Escondido spent about $2 million of city money last year on homelessness. But 70 percent of that was spent on the Escondido Police Department. 

“We keep seeing the police budget continue to increase, but we also see homelessness continue to increase,” said Escondido resident Alex Garvin at a City Council meeting last week. “I don’t think it’s the right tool for the job, and I don’t think it ever will be.” 

At that meeting, the Escondido City Council heard a staff report about how the city is addressing its growing homelessness crisis. The report detailed how much the city allocated toward homelessness efforts last year and how those funds were spent. 

The report noted that, aside from the $2 million in city money, Escondido also received $10.2 million in grants and federal funding to address homelessness.
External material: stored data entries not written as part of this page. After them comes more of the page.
-- pv_equiv track=rewrite | github.com/canemitz/advent-of-code | 2022/day18.py | num_cubes_adjacent
-- ===== SOURCE A (Python) =====
-- def num_cubes_adjacent(cube, cubes):
--     num_cubes_adjacent = 0
--
--     for test_cube in cubes:
--         if test_cube[:2] == cube[:2] and abs(test_cube[2] - cube[2]) == 1:
--             num_cubes_adjacent += 1
--         elif test_cube[1:3] == cube[1:3] and abs(test_cube[0] - cube[0]) == 1:
--             num_cubes_adjacent += 1
--         elif [test_cube[0], test_cube[2]] == [cube[0], cube[2]] and abs(test_cube[1] - cube[1]) == 1:
--             num_cubes_adjacent += 1
--
--         if num_cubes_adjacent == 6:
--             break
--
--     return num_cubes_adjacent
-- ===== SOURCE B (Python) =====
-- def num_cubes_adjacent(cube, cubes):
--     # Build a multiplicity index of the cubes once, then query the six
--     # face-neighbor coordinates against it; cap at 6 like A's break.
--     counts = {}
--     for c in cubes:
--         key = (c[0], c[1], c[2])
--         counts[key] = counts.get(key, 0) + 1
--     x, y, z = cube[0], cube[1], cube[2]
--     total = 0
--     for n in [(x + 1, y, z), (x - 1, y, z),
--               (x, y + 1, z), (x, y - 1, z),
--               (x, y, z + 1), (x, y, z - 1)]:
--         total += counts.get(n, 0)
--     return min(total, 6)
-- ===== Notes on version B (the rewrite author's own statement) =====
-- stated objective: alternative
-- what changed: Inverts the iteration: instead of scanning cubes and testing each against the query cube with per-axis branches (breaking at 6), B builds a multiplicity dictionary of all cubes in one pass and then sums the multiplicities of the six neighbor coordinates, capping with min(total, 6).
import Mathlib
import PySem

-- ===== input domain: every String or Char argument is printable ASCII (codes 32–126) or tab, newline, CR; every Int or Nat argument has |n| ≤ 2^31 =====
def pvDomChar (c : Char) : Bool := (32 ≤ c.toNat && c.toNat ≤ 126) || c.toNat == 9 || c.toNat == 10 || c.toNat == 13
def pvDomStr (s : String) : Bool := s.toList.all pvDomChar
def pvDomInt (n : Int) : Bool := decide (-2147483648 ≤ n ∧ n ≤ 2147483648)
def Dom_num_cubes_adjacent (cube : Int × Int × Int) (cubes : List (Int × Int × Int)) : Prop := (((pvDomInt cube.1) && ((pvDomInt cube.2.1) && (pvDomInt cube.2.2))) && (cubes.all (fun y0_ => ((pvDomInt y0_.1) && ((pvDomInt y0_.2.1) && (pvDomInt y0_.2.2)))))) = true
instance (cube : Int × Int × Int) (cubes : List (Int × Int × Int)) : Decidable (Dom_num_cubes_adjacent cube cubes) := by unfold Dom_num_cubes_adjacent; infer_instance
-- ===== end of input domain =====

-- B inverts the iteration: a multiplicity dictionary over cubes, then a sum over the six neighbor coordinates capped at 6; neither program mutates its arguments.

-- ===== PORT A =====
-- one iteration's increment: the three elif branches of A, in order
def pvStepA (cube c : Int × Int × Int) : Int :=
  if c.1 = cube.1 ∧ c.2.1 = cube.2.1 ∧ |c.2.2 - cube.2.2| = 1 then 1
  else if c.2.1 = cube.2.1 ∧ c.2.2 = cube.2.2 ∧ |c.1 - cube.1| = 1 then 1
  else if c.1 = cube.1 ∧ c.2.2 = cube.2.2 ∧ |c.2.1 - cube.2.1| = 1 then 1
  else 0

-- the for-loop with its 'break' when the counter reaches 6
def pvLoopA (cube : Int × Int × Int) : List (Int × Int × Int) → Int → Int
  | [], n => n
  | c :: rest, n =>
    let n' := n + pvStepA cube c
    if n' = 6 then n' else pvLoopA cube rest n'

def num_cubes_adjacent (cube : Int × Int × Int) (cubes : List (Int × Int × Int)) : Int :=
  pvLoopA cube cubes 0

-- ===== PORT B =====
-- the dict built in B's first loop: counts[key] = counts.get(key, 0) + 1
def pvCounts (cubes : List (Int × Int × Int)) : PySem.Dict (Int × Int × Int) Int :=
  cubes.foldl (fun d c => d.insert c (d.getD c 0 + 1)) PySem.Dict.empty

-- the list literal of the six face-neighbor coordinates in B's second loop
def pvNbrList (cube : Int × Int × Int) : List (Int × Int × Int) :=
  [(cube.1 + 1, cube.2.1, cube.2.2), (cube.1 - 1, cube.2.1, cube.2.2),
   (cube.1, cube.2.1 + 1, cube.2.2), (cube.1, cube.2.1 - 1, cube.2.2),
   (cube.1, cube.2.1, cube.2.2 + 1), (cube.1, cube.2.1, cube.2.2 - 1)]

def num_cubes_adjacent_alt (cube : Int × Int × Int) (cubes : List (Int × Int × Int)) : Int :=
  let counts := pvCounts cubes
  let total := (pvNbrList cube).foldl (fun t n => t + counts.getD n 0) 0
  min total 6

-- ===== PRECONDITION & SPEC =====
def Spec_num_cubes_adjacent (cube : Int × Int × Int) (cubes : List (Int × Int × Int)) (out : Int) : Prop := out = num_cubes_adjacent_alt cube cubes
instance (cube : Int × Int × Int) (cubes : List (Int × Int × Int)) (out : Int) : Decidable (Spec_num_cubes_adjacent cube cubes out) := by unfold Spec_num_cubes_adjacent; infer_instance

-- ===== CLAIM =====
def Claim_equal_num_cubes_adjacent : Prop := ∀ (cube : Int × Int × Int) (cubes : List (Int × Int × Int)), Dom_num_cubes_adjacent cube cubes → Spec_num_cubes_adjacent cube cubes (num_cubes_adjacent cube cubes)

-- ===== LEMMAS AND PROOFS =====

-- A's branch chain increments by 1 exactly when the cube is one of the six face neighbors
lemma pvStepA_eq (cube c : Int × Int × Int) :
    pvStepA cube c = if c ∈ pvNbrList cube then 1 else 0 := by
  obtain ⟨x, y, z⟩ := cube
  obtain ⟨a, b, d⟩ := c
  have e1 : ∀ u v : Int, |u - v| = 1 ↔ (u = v + 1 ∨ u = v - 1) := by
    intro u v; rw [abs_eq (by norm_num : (0:Int) ≤ 1)]; omega
  have key : (a, b, d) ∈ pvNbrList (x, y, z) ↔
      (a = x + 1 ∧ b = y ∧ d = z) ∨ (a = x - 1 ∧ b = y ∧ d = z) ∨
      (a = x ∧ b = y + 1 ∧ d = z) ∨ (a = x ∧ b = y - 1 ∧ d = z) ∨
      (a = x ∧ b = y ∧ d = z + 1) ∨ (a = x ∧ b = y ∧ d = z - 1) := by
    simp [pvNbrList, Prod.ext_iff]
  simp only [pvStepA, e1]
  by_cases hD : (a = x + 1 ∧ b = y ∧ d = z) ∨ (a = x - 1 ∧ b = y ∧ d = z) ∨
      (a = x ∧ b = y + 1 ∧ d = z) ∨ (a = x ∧ b = y - 1 ∧ d = z) ∨
      (a = x ∧ b = y ∧ d = z + 1) ∨ (a = x ∧ b = y ∧ d = z - 1)
  · rw [if_pos (key.mpr hD)]
    split_ifs <;> omega
  · rw [if_neg (fun h => hD (key.mp h))]
    split_ifs <;> omega

-- loop invariant: below the cap, A's break-at-6 loop computes min (n + count, 6)
lemma pvLoopA_eq (cube : Int × Int × Int) (l : List (Int × Int × Int)) :
    ∀ n : Int, n < 6 →
      pvLoopA cube l n = min (n + (l.countP (fun c => decide (c ∈ pvNbrList cube)) : Int)) 6 := by
  induction l with
  | nil => intro n hn; simp [pvLoopA]; omega
  | cons c rest ih =>
    intro n hn
    simp only [pvLoopA, List.countP_cons, pvStepA_eq]
    by_cases hc : c ∈ pvNbrList cube
    · simp only [hc, decide_true, if_true]
      by_cases h6 : n + 1 = 6
      · rw [if_pos h6]
        push_cast
        omega
      · rw [if_neg h6, ih (n + 1) (by omega)]
        push_cast
        omega
    · simp only [hc, decide_false, Bool.false_eq_true, if_false, add_zero]
      rw [if_neg (by omega : ¬ n = 6), ih n hn]

-- the dict of B's first loop indexes multiplicities: counts[k] = cubes.count k
lemma pvCounts_getD (cubes : List (Int × Int × Int)) (k : Int × Int × Int) :
    (pvCounts cubes).getD k 0 = (cubes.count k : Int) := by
  rw [pvCounts, PySem.Dict.getD_foldl_insert_add_one, PySem.Dict.getD_empty]
  simp

-- a fold of additions is init plus the sum of the mapped list
lemma foldl_add_eq_sum {α : Type} (f : α → Int) (l : List α) :
    ∀ init : Int, l.foldl (fun t n => t + f n) init = init + (l.map f).sum := by
  induction l with
  | nil => intro init; simp
  | cons x xs ih => intro init; simp [List.foldl_cons, ih]; ring

-- pushing a new element onto xs adds its multiplicity in ks to the sum
lemma map_count_cons (ks : List (Int × Int × Int)) (x : Int × Int × Int)
    (xs : List (Int × Int × Int)) :
    (ks.map (x :: xs).count).sum = (ks.map xs.count).sum + ks.count x := by
  have h : ks.map (x :: xs).count = ks.map (fun a => xs.count a + if x = a then 1 else 0) := by
    refine List.map_congr_left (fun a _ => ?_)
    rw [List.count_cons]
    by_cases hk : a = x
    · subst hk; simp
    · simp [Ne.symm hk]
  rw [h]
  induction ks with
  | nil => simp
  | cons k ks ihk =>
    simp only [List.map_cons, List.sum_cons, List.count_cons, ihk, beq_iff_eq]
    by_cases hk : x = k
    · subst hk; simp; omega
    · rw [if_neg hk, if_neg (fun h => hk h.symm)]; omega

-- summing multiplicities over a duplicate-free key list counts membership
lemma sum_count_eq_countP (ks : List (Int × Int × Int)) (hnd : ks.Nodup)
    (xs : List (Int × Int × Int)) :
    (ks.map xs.count).sum = xs.countP (fun c => decide (c ∈ ks)) := by
  induction xs with
  | nil =>
    rw [List.countP_nil]
    induction ks with
    | nil => simp
    | cons k ks ihk => simp [List.count_nil] at *
  | cons x xs ih =>
    rw [List.countP_cons, map_count_cons, ih]
    by_cases hx : x ∈ ks
    · rw [List.count_eq_one_of_mem hnd hx]; simp [hx]
    · rw [List.count_eq_zero_of_not_mem hx]; simp [hx]

-- casting a sum of Nat multiplicities to Int
lemma sum_map_cast (ks xs : List (Int × Int × Int)) :
    (ks.map (fun n => ((xs.count n : Nat) : Int))).sum = ((ks.map xs.count).sum : Int) := by
  induction ks with
  | nil => simp
  | cons k ks ihk => simp [ihk]

-- the six neighbor coordinates are pairwise distinct
lemma pvNbrList_nodup (cube : Int × Int × Int) : (pvNbrList cube).Nodup := by
  obtain ⟨x, y, z⟩ := cube
  simp [pvNbrList, Prod.ext_iff]
  omega

-- ===== VERDICT =====
theorem num_cubes_adjacent_spec : Claim_equal_num_cubes_adjacent := by
  intro cube cubes _
  show num_cubes_adjacent cube cubes = num_cubes_adjacent_alt cube cubes
  rw [num_cubes_adjacent, pvLoopA_eq cube cubes 0 (by norm_num), num_cubes_adjacent_alt]
  simp only [foldl_add_eq_sum (fun n => (pvCounts cubes).getD n 0)]
  have h1 : (pvNbrList cube).map (fun n => (pvCounts cubes).getD n 0)
      = (pvNbrList cube).map (fun n => ((cubes.count n : Nat) : Int)) :=
    List.map_congr_left (fun n _ => pvCounts_getD cubes n)
  rw [h1, sum_map_cast, sum_count_eq_countP (pvNbrList cube) (pvNbrList_nodup cube) cubes]
-- pv_equiv track=rewrite | github.com/gary60182007/diu9u-obfuscator | rebuild_source2.py | _remove_empty_blocks
-- ===== SOURCE A (Python) =====
-- def _remove_empty_blocks(stmts):
--     changed = True
--     while changed:
--         changed = False
--         out = []
--         i = 0
--         while i < len(stmts):
--             s = stmts[i]
--             if s.startswith('if ') and s.endswith(' then'):
--                 if i + 1 < len(stmts) and stmts[i+1] == 'end':
--                     i += 2; changed = True; continue
--                 if i + 1 >= len(stmts):
--                     i += 1; changed = True; continue
--             out.append(s)
--             i += 1
--         stmts = out
--     return stmts
-- ===== SOURCE B (Python) =====
-- def _remove_empty_blocks(stmts):
--     # One pass: an 'end' cancels an immediately preceding surviving 'if ... then';
--     # then strip trailing 'if ... then' lines.
--     stack = []
--     for s in stmts:
--         if s == 'end' and stack and stack[-1].startswith('if ') and stack[-1].endswith(' then'):
--             stack.pop()
--         else:
--             stack.append(s)
--     while stack and stack[-1].startswith('if ') and stack[-1].endswith(' then'):
--         stack.pop()
--     return stack
-- ===== Notes on version B (the rewrite author's own statement) =====
-- stated objective: faster
-- what changed: Replaces A's repeat-until-no-change rescanning (each round re-scans the whole list to drop adjacent if-then/end pairs) with a single stack pass that cancels each 'end' against an immediately preceding surviving if-then, followed by stripping trailing if-then lines.
import Mathlib
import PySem

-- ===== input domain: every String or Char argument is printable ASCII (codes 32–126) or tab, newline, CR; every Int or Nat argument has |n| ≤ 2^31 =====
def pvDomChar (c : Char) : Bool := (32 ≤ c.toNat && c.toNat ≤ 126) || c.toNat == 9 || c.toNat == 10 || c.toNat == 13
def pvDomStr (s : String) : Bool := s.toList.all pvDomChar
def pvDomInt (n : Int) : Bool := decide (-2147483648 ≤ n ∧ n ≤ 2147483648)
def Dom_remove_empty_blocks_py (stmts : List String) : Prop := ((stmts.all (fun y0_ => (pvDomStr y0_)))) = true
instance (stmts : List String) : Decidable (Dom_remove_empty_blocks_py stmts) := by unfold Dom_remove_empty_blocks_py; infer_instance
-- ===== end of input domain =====

-- B replaces A's repeat-until-fixpoint quadratic scan by one stack pass plus a trailing strip (O(n)).

-- ===== PORT A =====
-- "s.startswith('if ') and s.endswith(' then')"
def isIfThen (s : String) : Bool :=
  PySem.Str.startswith s "if " && PySem.Str.endswith s " then"

-- A's inner while loop over index i, as structural recursion on the remaining list.
def passA : List String → List String × Bool
  | [] => ([], false)
  | [s] =>
    if isIfThen s then ([], true)                       -- i+1 >= len: i += 1; changed = True
    else ([s], false)                                   -- out.append(s)
  | s :: r :: rs =>
    if isIfThen s then
      if r = "end" then ((passA rs).1, true)            -- i += 2; changed = True
      else let t := passA (r :: rs); (s :: t.1, t.2)    -- out.append(s)
    else
      let t := passA (r :: rs); (s :: t.1, t.2)

-- termination fact for A's outer while loop (cited by decreasing_by below)
theorem passA_length : ∀ xs : List String,
    (passA xs).1.length ≤ xs.length ∧ ((passA xs).2 = true → (passA xs).1.length < xs.length) := by
  intro xs
  fun_induction passA xs <;> simp_all <;> omega

-- A's outer "while changed" loop
def remove_empty_blocks_py (stmts : List String) : List String :=
  if h : (passA stmts).2 = true then
    remove_empty_blocks_py (passA stmts).1
  else
    (passA stmts).1
termination_by stmts.length
decreasing_by exact (passA_length stmts).2 h

-- ===== PORT B =====
-- B's for-loop body: the Python list used as a stack (append/pop at the end) is
-- represented head-first (head = top); the final list is reversed back.
def stepB (stack : List String) (s : String) : List String :=
  if s == "end" then
    match stack with
    | t :: ts => if isIfThen t then ts else s :: stack
    | [] => [s]
  else s :: stack

def remove_empty_blocks_py_alt (stmts : List String) : List String :=
  (((stmts.foldl stepB []).dropWhile isIfThen)).reverse

-- ===== PRECONDITION & SPEC =====
def Spec_remove_empty_blocks_py (stmts : List String) (out : List String) : Prop := out = remove_empty_blocks_py_alt stmts
instance (stmts : List String) (out : List String) : Decidable (Spec_remove_empty_blocks_py stmts out) := by unfold Spec_remove_empty_blocks_py; infer_instance

-- ===== CLAIM (what is proved, stated in full; the proofs are below) =====
def Claim_equal_remove_empty_blocks_py : Prop := ∀ (stmts : List String), Dom_remove_empty_blocks_py stmts → Spec_remove_empty_blocks_py stmts (remove_empty_blocks_py stmts)

-- ===== LEMMAS AND PROOFS =====

theorem isIfThen_ne_end {s : String} (h : isIfThen s = true) : s ≠ "end" := by
  rintro rfl; revert h; decide

-- One A-pass does not change B's stack result (up to the trailing strip).
theorem pass_foldl : ∀ (xs stack : List String),
    ((passA xs).1.foldl stepB stack).dropWhile isIfThen
      = (xs.foldl stepB stack).dropWhile isIfThen := by
  intro xs
  fun_induction passA xs with
  | case1 => intro stack; rfl
  | case2 s hif =>
    intro stack
    have hne : (s == "end") = false := by simp [isIfThen_ne_end hif]
    simp [stepB, hne, hif]
  | case3 s hif => intro stack; rfl
  | case4 s rs hif ih =>
    intro stack
    have hne : (s == "end") = false := by simp [isIfThen_ne_end hif]
    simp only [List.foldl_cons]
    rw [ih stack]
    simp [stepB, hne, hif]
  | case5 s r rs hif hr t ih =>
    intro stack
    simp only [List.foldl_cons]
    exact ih (stepB stack s)
  | case6 s r rs hif t ih =>
    intro stack
    simp only [List.foldl_cons]
    exact ih (stepB stack s)

-- If a pass changed nothing, it is the identity.
theorem pass_id : ∀ xs : List String, (passA xs).2 = false → (passA xs).1 = xs := by
  intro xs
  fun_induction passA xs with
  | case1 => intro _; rfl
  | case2 s hif => intro hc; simp at hc
  | case3 s hif => intro _; rfl
  | case4 s rs hif ih => intro hc; simp at hc
  | case5 s r rs hif hr t ih => intro hc; exact congrArg (s :: ·) (ih hc)
  | case6 s r rs hif t ih => intro hc; exact congrArg (s :: ·) (ih hc)

-- If a pass changed nothing, B's stack pass just reverses the list …
theorem noChange_foldl : ∀ (xs stack : List String),
    (passA xs).2 = false →
    (∀ t ts, stack = t :: ts → isIfThen t = true → xs.head? ≠ some "end") →
    xs.foldl stepB stack = xs.reverse ++ stack := by
  intro xs
  induction xs with
  | nil => intro stack _ _; simp
  | cons s rest ih =>
    intro stack hc hsafe
    have hstep : stepB stack s = s :: stack := by
      unfold stepB
      by_cases hs : s = "end"
      · subst hs
        cases stack with
        | nil => simp
        | cons t ts =>
          have : isIfThen t = false := by
            by_contra h
            exact hsafe t ts rfl (by simpa using h) rfl
          simp [this]
      · simp [hs]
    have hrestc : (passA rest).2 = false := by
      cases rest with
      | nil => rfl
      | cons r rs =>
        by_cases hif : isIfThen s = true
        · by_cases hr : r = "end"
          · subst hr; simp [passA, hif] at hc
          · simp only [passA, hif, hr] at hc
            exact hc
        · simp only [Bool.not_eq_true] at hif
          simp [passA, hif] at hc
          exact hc
    have hsafe' : ∀ t ts, s :: stack = t :: ts → isIfThen t = true → rest.head? ≠ some "end" := by
      intro t ts he hift
      injection he with h1 _
      subst h1
      cases rest with
      | nil => simp
      | cons r rs =>
        intro hh
        simp at hh
        subst hh
        simp [passA, hift] at hc
    calc (s :: rest).foldl stepB stack = rest.foldl stepB (s :: stack) := by
            simp [List.foldl_cons, hstep]
      _ = rest.reverse ++ s :: stack := ih (s :: stack) hrestc hsafe'
      _ = (s :: rest).reverse ++ stack := by simp

-- … and the list has no trailing if-then line.
theorem noChange_last : ∀ xs : List String, (passA xs).2 = false →
    ∀ t, xs.getLast? = some t → isIfThen t = false := by
  intro xs
  fun_induction passA xs with
  | case1 => intro _ t h; simp at h
  | case2 s hif => intro hc; simp at hc
  | case3 s hif =>
    intro _ u hlast
    simp at hlast
    subst hlast
    simpa using hif
  | case4 s rs hif ih => intro hc; simp at hc
  | case5 s r rs hif hr t ih =>
    intro hc u hlast
    have hgl : (s :: r :: rs).getLast? = (r :: rs).getLast? := by simp
    exact ih hc u (by rw [← hgl]; exact hlast)
  | case6 s r rs hif t ih =>
    intro hc u hlast
    have hgl : (s :: r :: rs).getLast? = (r :: rs).getLast? := by simp
    exact ih hc u (by rw [← hgl]; exact hlast)

theorem main_eq : ∀ xs : List String, remove_empty_blocks_py xs = remove_empty_blocks_py_alt xs := by
  intro xs
  fun_induction remove_empty_blocks_py xs with
  | case1 xs hc ih =>
    rw [ih]
    unfold remove_empty_blocks_py_alt
    rw [pass_foldl xs []]
  | case2 xs hc =>
    simp only [Bool.not_eq_true] at hc
    rw [pass_id xs hc]
    unfold remove_empty_blocks_py_alt
    rw [noChange_foldl xs [] hc (by intro t ts h; simp at h)]
    simp only [List.append_nil]
    have hdrop : xs.reverse.dropWhile isIfThen = xs.reverse := by
      cases hx : xs.reverse with
      | nil => simp
      | cons a l =>
        have ha : xs.getLast? = some a := by
          rw [← List.head?_reverse, hx]; rfl
        simp [noChange_last xs hc a ha]
    rw [hdrop, List.reverse_reverse]

-- ===== VERDICT (by name: the statement is the Claim_ definition above) =====
theorem remove_empty_blocks_py_spec : Claim_equal_remove_empty_blocks_py := by
  intro stmts _
  exact main_eq stmts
That money went toward homelessness prevention programs, permanent supportive housing projects and emergency shelter efforts.  

Still, the report was met with criticism from public speakers at the Feb. 15 meeting who questioned why 70 percent of the city’s own homelessness dollars went toward the Escondido Police Department when the police department’s budget is already the largest portion of the city’s overall budget by far. 

Here’s how the $2 million in city funding to address homelessness breaks down: 

The city pushed $643,000 to its Public Works Department for things like debris cleanup, damage repair and outreach, all specifically related to homelessness. 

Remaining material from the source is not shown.